Davide Mandorlini

Personal information
- Date of birth: 30 December 1983 (age 42)
- Place of birth: Ascoli Piceno, Italy
- Height: 1.84 m (6 ft 0 in)
- Position: Centre-back

Youth career
- Ravenna
- 2001–2003: Verona

Senior career*
- Years: Team / Apps / (Gls)
- 2001: Ravenna / 1 / (0)
- 2003–2005: Carrarese / 36 / (2)
- 2005–2007: Perugia / 44 / (2)
- 2007–2009: Venezia / 19 / (0)
- 2008: → Manfredonia (loan) / 4 / (0)
- 2009–2010: Gallipoli / 1 / (0)
- 2010: Lecco / 8 / (0)
- 2010–2011: Real Rimini / 26 / (1)
- 2011–2012: Ravenna / 22 / (1)
- 2012–2013: Rimini / 3 / (0)
- 2013–2017: Ravenna / 49 / (5)
- 2017–2019: Alfonsine

= Davide Mandorlini =

Italian footballer (born 1983)

Davide Mandorlini (born 30 December 1983) is an Italian former footballer who played as a centre back.

He is the son of football coach and former player Andrea Mandorlini, who played awith Inter in the 1980s. His brother Matteo is also a footballer.

==Career==

===Early career===
Davide Mandorlini was born in Ascoli Piceno when his father was playing for Ascoli Calcio 1898. He followed his father's footsteps by starting his football career at his hometown club Ravenna Calcio. He made his debut on 27 May 2001, in the round 36 of 2000–01 Serie B. He replaced Alex Nodari in the 79th minute and winning Ancona 5–2. He left the relegated club and signed by Serie B club Verona in summer 2001. In the next season he was awarded no. 28 shirt of the first team and received several call-ups, but never made his debut.

===Lega Pro clubs===
At the start of 2003–04 Serie B season, he was awarded no.25 shirt but few week later transferred to Serie C2 club Carrarese along with Simon Laner and Marco Turati, which Mandorlini joined his new club in co-ownership deal. Despite Verona announced the co-ownership deal was renewed in June 2004 but Lega Calcio did not receive any resolution from the clubs, made Carrarese automatically won the remains half for free.

In August 2005 he joined newly found Perugia Calcio which replaced the bankrupted A.C. Perugia to compete in Serie C1.

In July 2007 he was signed by fellow Serie C1 side Venezia, but from different group (Venezia was in Serie C1/B). in January 2008 he was loaned to Serie C/A side Manfredonia along with Alberto Filippini, which he played 4 times for the relegation threatening team.

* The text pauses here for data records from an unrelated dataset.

-- pv_equiv track=rewrite | github.com/NovaPlusCoding/Infytq-Assignment-Solution | Programming-Fundamentals-Using-Python/Day9/Practice-Exercise/Level2/problem40.py | index_of_max_unique
-- ===== SOURCE A (Python) =====
-- def index_of_max_unique(num_list):
--     list_set = [list(set(i)) for i in num_list]
--     m = max([len(i) for i in list_set])
--     for i,x in enumerate(list_set):
--         if len(x) == m:
--             index = i
--             break
--     return index
-- ===== SOURCE B (Python) =====
-- def index_of_max_unique(num_list):
--     best_count = -1
--     best_index = None
--     for i, sub in enumerate(num_list):
--         c = len(set(sub))
--         if c > best_count:
--             best_count = c
--             best_index = i
--     if best_index is None:
--         raise ValueError("index_of_max_unique() arg is an empty sequence")
--     return best_index
-- ===== Notes on version B (the rewrite author's own statement) =====
-- stated objective: simpler
-- what changed: Replaces A's three passes (build list of sets, max over lengths, rescan for the first index hitting the max) by one pass over enumerate keeping a running best count (strict > keeps the earliest index).
-- outside the precondition, e.g. on index_of_max_unique([]): A raises ValueError, B raises ValueError
import Mathlib
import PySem

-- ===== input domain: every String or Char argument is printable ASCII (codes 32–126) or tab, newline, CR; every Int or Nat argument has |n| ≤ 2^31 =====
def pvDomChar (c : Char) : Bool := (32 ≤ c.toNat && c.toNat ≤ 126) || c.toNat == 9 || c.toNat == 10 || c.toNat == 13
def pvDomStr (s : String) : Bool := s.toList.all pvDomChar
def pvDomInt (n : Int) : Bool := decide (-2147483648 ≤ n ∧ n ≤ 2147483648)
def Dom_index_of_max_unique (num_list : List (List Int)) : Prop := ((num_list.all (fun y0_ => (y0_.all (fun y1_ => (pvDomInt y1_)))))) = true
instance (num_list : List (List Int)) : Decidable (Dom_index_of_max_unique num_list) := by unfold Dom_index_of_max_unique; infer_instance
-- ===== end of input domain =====

-- B replaces A's three passes (set-list, max of lengths, rescan) by a single pass keeping a
-- running best count; both raise on an empty list (excluded by Pre_). Objective: simpler.


-- ===== PORT A =====
-- the 'for i,x in enumerate(list_set): if len(x)==m: index=i; break' loop
def pvFindA (list_set : List (PySem.Set Int)) (m : Int) (i : Int) : Int :=
  match list_set with
  | [] => 0          -- unreachable: m is the max of the lengths, so the break always fires
  | x :: rest => if (x.length : Int) = m then i else pvFindA rest m (i + 1)

def index_of_max_unique (num_list : List (List Int)) : Int :=
  let list_set := num_list.map (fun i => (PySem.Set.ofList i : PySem.Set Int))
  match PySem.List.max? (list_set.map (fun i => (i.length : Int))) (fun y => y) with
  | none => 0        -- Python: max([]) raises ValueError; excluded by Pre_
  | some m => pvFindA list_set m 0

-- ===== PORT B =====
def index_of_max_unique_alt (num_list : List (List Int)) : Int :=
  let res := (PySem.List.enumerate num_list 0).foldl
    (fun (st : Int × Option Int) p =>
      let c : Int := ((PySem.Set.ofList p.2 : PySem.Set Int).length : Int)
      if c > st.1 then (c, some p.1) else st)
    (-1, none)
  match res.2 with
  | none => 0        -- B raises ValueError here; excluded by Pre_
  | some i => i

-- ===== PRECONDITION & SPEC =====
-- Pre_ excludes only the empty list, on which both A (max([])) and B raise ValueError.
def Pre_index_of_max_unique (num_list : List (List Int)) : Prop := num_list ≠ []
instance (num_list : List (List Int)) : Decidable (Pre_index_of_max_unique num_list) := by unfold Pre_index_of_max_unique; infer_instance
def pvWitness_index_of_max_unique : List (List Int) := [[1, 2, 2], [3]]

def Spec_index_of_max_unique (num_list : List (List Int)) (out : Int) : Prop := out = index_of_max_unique_alt num_list
instance (num_list : List (List Int)) (out : Int) : Decidable (Spec_index_of_max_unique num_list out) := by unfold Spec_index_of_max_unique; infer_instance

-- ===== CLAIM (what is proved, stated in full; the proofs are below) =====
def Claim_equal_index_of_max_unique : Prop := ∀ (num_list : List (List Int)), Dom_index_of_max_unique num_list → Pre_index_of_max_unique num_list → Spec_index_of_max_unique num_list (index_of_max_unique num_list)

-- ===== LEMMAS AND PROOFS =====

def pvCnt (s : List Int) : Int := ((PySem.Set.ofList s : PySem.Set Int).length : Int)

def pvStep (st : Int × Option Int) (p : Int × List Int) : Int × Option Int :=
  if pvCnt p.2 > st.1 then (pvCnt p.2, some p.1) else st

theorem pvCnt_nonneg (s : List Int) : 0 ≤ pvCnt s := Int.natCast_nonneg _

theorem pvAlt_eq (l : List (List Int)) :
    index_of_max_unique_alt l =
      match (List.foldl pvStep (-1, none) (PySem.List.enumerate l 0)).2 with
      | none => 0
      | some i => i := rfl

theorem pvFoldl_max_init (cs : List Int) (a b : Int) :
    cs.foldl max (max a b) = max a (cs.foldl max b) := by
  induction cs generalizing b with
  | nil => rfl
  | cons d cs ih =>
      simp only [List.foldl_cons, max_assoc, ih]

theorem pvMax?_cons_of_ne (c : Int) (cs : List Int) (M : Int)
    (h : PySem.List.max? (c :: cs) (fun y => y) = some M) (hne : c ≠ M) :
    PySem.List.max? cs (fun y => y) = some M := by
  rw [PySem.List.max?_id_cons] at h
  cases cs with
  | nil => simp at h; exact absurd h hne
  | cons d cs' =>
      rw [PySem.List.max?_id_cons]
      simp only [List.foldl_cons] at h ⊢
      have h2 : cs'.foldl max (max c d) = max c (cs'.foldl max d) := pvFoldl_max_init cs' c d
      rw [h2] at h
      injection h with h
      rcases max_choice c (cs'.foldl max d) with hc | hc
      · exact absurd (hc.symm.trans h) hne
      · exact congrArg some (hc.symm.trans h)

-- L1: once the running best dominates every remaining count, the fold is the identity
theorem pvFold_stop (l : List (List Int)) (s b : Int) (o : Option Int)
    (h : ∀ t ∈ l, pvCnt t ≤ b) :
    List.foldl pvStep (b, o) (PySem.List.enumerate l s) = (b, o) := by
  induction l generalizing s with
  | nil => simp [PySem.List.enumerate_nil]
  | cons t rest ih =>
      rw [PySem.List.enumerate_cons, List.foldl_cons]
      have ht : pvCnt t ≤ b := h t (List.mem_cons_self ..)
      have : pvStep (b, o) (s, t) = (b, o) := by
        simp only [pvStep]; rw [if_neg (by omega)]
      rw [this]
      exact ih (s + 1) (fun u hu => h u (List.mem_cons_of_mem _ hu))

-- L2: below the maximum, the fold finds the maximum and the FIRST index achieving it
theorem pvFold_main (l : List (List Int)) (s b : Int) (o : Option Int) (M : Int)
    (hm : PySem.List.max? (l.map pvCnt) (fun y => y) = some M) (hb : b < M) :
    List.foldl pvStep (b, o) (PySem.List.enumerate l s) =
      (M, some (pvFindA (l.map (fun i => (PySem.Set.ofList i : PySem.Set Int))) M s)) := by
  induction l generalizing s b o with
  | nil => simp [PySem.List.max?] at hm
  | cons t rest ih =>
      have hmax := PySem.List.max?_isMax hm
      have htM : pvCnt t ≤ M := by
        simpa using hmax (pvCnt t) (by simp)
      rw [PySem.List.enumerate_cons, List.foldl_cons]
      simp only [List.map_cons, pvFindA]
      by_cases h1 : pvCnt t = M
      · -- break at this index: state becomes (M, some s), rest cannot improve
        have : pvStep (b, o) (s, t) = (M, some s) := by
          simp only [pvStep]; rw [if_pos (by omega)]; rw [h1]
        rw [this, pvFold_stop rest (s + 1) M (some s)
              (fun u hu => by simpa using hmax (pvCnt u) (List.mem_map_of_mem (List.mem_cons_of_mem _ hu)))]
        rw [if_pos (by simpa [pvCnt] using h1)]
      · have hm' : PySem.List.max? (rest.map pvCnt) (fun y => y) = some M := by
          rw [List.map_cons] at hm
          exact pvMax?_cons_of_ne _ _ _ hm (fun h => h1 h)
        have htlt : pvCnt t < M := lt_of_le_of_ne htM h1
        rw [if_neg (by simpa [pvCnt] using h1)]
        by_cases h2 : pvCnt t > b
        · have : pvStep (b, o) (s, t) = (pvCnt t, some s) := by
            simp only [pvStep]; rw [if_pos (by omega)]
          rw [this]; exact ih (s + 1) (pvCnt t) (some s) hm' htlt
        · have : pvStep (b, o) (s, t) = (b, o) := by
            simp only [pvStep]; rw [if_neg (by omega)]
          rw [this]; exact ih (s + 1) b o hm' hb

-- ===== VERDICT (by name: the statement is the Claim_ definition above) =====
theorem index_of_max_unique_spec : Claim_equal_index_of_max_unique := by
  intro l _ hpre
  unfold Spec_index_of_max_unique index_of_max_unique
  simp only [List.map_map]
  have hmap : (l.map fun i => (((PySem.Set.ofList i : PySem.Set Int).length : Int))) = l.map pvCnt := rfl
  cases hM : PySem.List.max? (l.map pvCnt) (fun y => y) with
  | none =>
      rw [PySem.List.max?_eq_none_iff] at hM
      exact absurd (List.map_eq_nil_iff.mp hM) hpre
  | some M =>
      have hMmem := PySem.List.max?_mem hM
      have hM0 : 0 ≤ M := by
        rcases List.mem_map.mp hMmem with ⟨t, _, rfl⟩
        exact pvCnt_nonneg t
      have hfold := pvFold_main l 0 (-1) none M hM (by omega)
      rw [pvAlt_eq, hfold]
      simp only [Function.comp_def] at hM ⊢
      rw [show (PySem.List.max? (List.map (fun x => ((PySem.Set.ofList x : PySem.Set Int).length : Int)) l) fun y => y) = some M from hM]
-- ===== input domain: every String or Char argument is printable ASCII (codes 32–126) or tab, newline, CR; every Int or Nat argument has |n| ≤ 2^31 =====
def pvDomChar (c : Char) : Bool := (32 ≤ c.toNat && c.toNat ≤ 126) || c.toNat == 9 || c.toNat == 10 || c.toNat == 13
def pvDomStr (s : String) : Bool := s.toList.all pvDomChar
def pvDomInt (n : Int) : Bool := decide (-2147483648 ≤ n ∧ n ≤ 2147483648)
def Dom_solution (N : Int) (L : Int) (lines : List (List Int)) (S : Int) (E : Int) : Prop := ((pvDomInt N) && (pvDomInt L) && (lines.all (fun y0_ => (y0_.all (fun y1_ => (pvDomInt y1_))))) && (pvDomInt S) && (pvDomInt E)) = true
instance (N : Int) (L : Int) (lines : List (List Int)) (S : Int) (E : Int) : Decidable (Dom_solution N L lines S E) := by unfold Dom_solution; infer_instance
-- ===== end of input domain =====

-- B replaces A's cost-tagged station BFS by a level-synchronous BFS over the graph of LINES
-- (objective: alternative decomposition, same observable behaviour; both note: the Python
-- versions mutate `lines` identically via line.pop(-1); the theorems are about the return value).

-- counting-helper lemmas used by the ports' termination arguments
theorem pv_filter_le {α : Type} (p q : α → Bool) (l : List α)
    (h : ∀ x ∈ l, q x = true → p x = true) :
    (l.filter q).length ≤ (l.filter p).length := by
  induction l with
  | nil => simp
  | cons x xs ih =>
    have hx := h x (by simp)
    have ihs := ih (fun y hy => h y (by simp [hy]))
    by_cases hq : q x = true
    · simp [List.filter_cons, hq, hx hq]; omega
    · simp only [Bool.not_eq_true] at hq
      by_cases hp : p x = true <;> simp [List.filter_cons, hq, hp] <;> omega

theorem pv_filter_lt {α : Type} (p q : α → Bool) (l : List α)
    (h : ∀ x ∈ l, q x = true → p x = true) (a : α) (ha : a ∈ l)
    (hpa : p a = true) (hqa : q a = false) :
    (l.filter q).length < (l.filter p).length := by
  induction l with
  | nil => simp at ha
  | cons x xs ih =>
    have hs : ∀ y ∈ xs, q y = true → p y = true := fun y hy => h y (by simp [hy])
    rcases List.mem_cons.1 ha with rfl | hmem
    · have hle := pv_filter_le p q xs hs
      simp [List.filter_cons, hpa, hqa]; omega
    · have hlt := ih hs hmem
      have hx := h x (by simp)
      by_cases hq : q x = true
      · simp [List.filter_cons, hq, hx hq]; omega
      · simp only [Bool.not_eq_true] at hq
        by_cases hp : p x = true <;> simp [List.filter_cons, hq, hp] <;> omega

-- ===== PORT A =====
-- graph = [[] for _ in range(N+1)]; graph[node].append(line_id)
-- the index-array is ported as a function Int → List Nat with pointwise update
-- (exact under Pre_, where every station index is in range 0..N).
def pvGraph (stss : List (List Int)) : Int → List Nat :=
  stss.zipIdx.foldl
    (fun g p => p.1.foldl (fun g' x => fun w => if w = x then g' w ++ [p.2] else g' w) g)
    (fun _ => [])

-- the inner 'for nex_node in lines[line_id]' loop; `visit` is the set of stations with
-- visit[station] = True (exact under Pre_, where stations are in range).
def pvExpand (E c : Int) : List Int → List (Int × Int) → List Int →
    Option Int × List (Int × Int) × List Int
  | [], dq, visit => (none, dq, visit)
  | v :: rest, dq, visit =>
    if v ∈ visit then pvExpand E c rest dq visit
    else if v = E then (some c, dq, visit)
    else pvExpand E c rest (dq ++ [(c + 1, v)]) (v :: visit)

-- the 'for line_id in graph[cur_node]' loop; `lv` is the set of line ids with line_visit = True.
def pvProcess (stss : List (List Int)) (E c : Int) : List Nat → List (Int × Int) → List Int →
    List Nat → Option Int × List (Int × Int) × List Int × List Nat
  | [], dq, visit, lv => (none, dq, visit, lv)
  | i :: rest, dq, visit, lv =>
    if i ∈ lv then pvProcess stss E c rest dq visit lv
    else
      match pvExpand E c (stss.getD i []) dq visit with
      | (some r, dq', visit') => (some r, dq', visit', i :: lv)
      | (none, dq', visit') => pvProcess stss E c rest dq' visit' (i :: lv)

def pvCnt (stss : List (List Int)) (visit : List Int) : Nat :=
  ((stss.flatMap id).filter (fun w => decide (w ∉ visit))).length

theorem pvCnt_cons_lt (stss : List (List Int)) (visit : List Int) (v : Int)
    (hv : v ∈ stss.flatMap id) (hnv : v ∉ visit) :
    pvCnt stss (v :: visit) < pvCnt stss visit := by
  refine pv_filter_lt _ _ _ ?_ v hv (by simpa using hnv) (by simp)
  intro x _ hx
  simp only [decide_eq_true_eq] at *
  intro hmem; exact hx (by simp [hmem])

theorem pv_sts_sub (stss : List (List Int)) (i : Nat) :
    ∀ v ∈ stss.getD i [], v ∈ stss.flatMap id := by
  intro v hv
  by_cases h : i < stss.length
  · rw [List.getD_eq_getElem stss [] h] at hv
    exact List.mem_flatMap.2 ⟨stss[i], List.getElem_mem h, hv⟩
  · rw [List.getD_eq_default stss [] (by omega)] at hv; simp at hv

theorem pvExpand_measure (stss : List (List Int)) (E c : Int) :
    ∀ (line : List Int) (dq : List (Int × Int)) (visit : List Int),
    (∀ v ∈ line, v ∈ stss.flatMap id) →
    ((pvExpand E c line dq visit).2.1).length + pvCnt stss (pvExpand E c line dq visit).2.2 ≤
      dq.length + pvCnt stss visit := by
  intro line
  induction line with
  | nil => intro dq visit _; simp [pvExpand]
  | cons v rest ih =>
    intro dq visit hsub
    by_cases hv : v ∈ visit
    · simpa [pvExpand, hv] using ih dq visit (fun w hw => hsub w (by simp [hw]))
    · by_cases hE : v = E
      · subst hE; simp [pvExpand, hv]
      · have hlt := pvCnt_cons_lt stss visit v (hsub v (by simp)) hv
        have := ih (dq ++ [(c + 1, v)]) (v :: visit) (fun w hw => hsub w (by simp [hw]))
        simp only [pvExpand, if_neg hv, if_neg hE]
        simp only [List.length_append, List.length_cons, List.length_nil] at this ⊢
        omega

theorem pvProcess_measure (stss : List (List Int)) (E c : Int) :
    ∀ (ids : List Nat) (dq : List (Int × Int)) (visit : List Int) (lv : List Nat),
    ((pvProcess stss E c ids dq visit lv).2.1).length +
      pvCnt stss (pvProcess stss E c ids dq visit lv).2.2.1 ≤
      dq.length + pvCnt stss visit := by
  intro ids
  induction ids with
  | nil => intro dq visit lv; simp [pvProcess]
  | cons i rest ih =>
    intro dq visit lv
    by_cases hi : i ∈ lv
    · simpa [pvProcess, hi] using ih dq visit lv
    · have hexp := pvExpand_measure stss E c (stss.getD i []) dq visit (pv_sts_sub stss i)
      simp only [pvProcess, if_neg hi]
      rcases hres : pvExpand E c (stss.getD i []) dq visit with ⟨o, dq', visit'⟩
      rw [hres] at hexp
      cases o with
      | some r => simpa using hexp
      | none =>
        have := ih dq' visit' (i :: lv)
        simp only at hexp this ⊢
        omega

-- the main 'while dq:' loop
def pvALoop (stss : List (List Int)) (graph : Int → List Nat) (E : Int) :
    List (Int × Int) → List Int → List Nat → Int
  | [], _, _ => -1
  | (c, v) :: rest, visit, lv =>
    match h : pvProcess stss E c (graph v) rest visit lv with
    | (some r, _, _, _) => r
    | (none, dq', visit', lv') => pvALoop stss graph E dq' visit' lv'
termination_by dq visit _ => dq.length + pvCnt stss visit
decreasing_by
  have hm := pvProcess_measure stss E c (graph v) rest visit lv
  rw [h] at hm
  simp only [List.length_cons] at hm ⊢
  omega

def solution (N : Int) (L : Int) (lines : List (List Int)) (S : Int) (E : Int) : Int :=
  if S = E then 0
  else
    -- line.pop(-1): drop the trailing sentinel (exact under Pre_: every line nonempty)
    let stss := lines.map List.dropLast
    pvALoop stss (pvGraph stss) E [((0 : Int), S)] [S] []

-- ===== PORT B =====
-- next frontier: all not-yet-visited lines sharing a station with the current frontier
def pvNF (stss : List (List Int)) (visited frontier : List Nat) : List Nat :=
  let sts := frontier.flatMap (fun i => stss.getD i [])
  (List.range stss.length).filter
    (fun i => decide (i ∉ visited) && (stss.getD i []).any (fun v => decide (v ∈ sts)))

On 1 July 2008 Mandorlini returned to Venice and played 15 league matches for the Lega Pro Prima Divisione (ex-Serie C1) struggler. He also played both legs of the relegation play-out, one as starter. In although Venezia secured a place in 2009–10 Lega Pro Prima Divisione, the club was expelled from the professional league due to its financial results.

===Gallipoli & Lecco===
In August 2009, he was signed by newly promoted Serie B team Gallipoli, which the club previously lack of investment and fielded their youth team for 2009–10 Coppa Italia match, until the arrival of investor from Udine. He took no.23 shirt but only played once, on 21 August 2009 (round 1), he substituted Piergiuseppe Maritato in 55th minute. The opponent later scored the equalizing goal and ended in a 1–1 draw with Ascoli. In January 2010, he left the Serie B struggler and was signed by Prima Divisione club Lecco.

===Serie D===
In 2010–11 season, he left for Serie D (non-professional) side Real Rimini, returning to Emilia–Romagna after 9 seasons.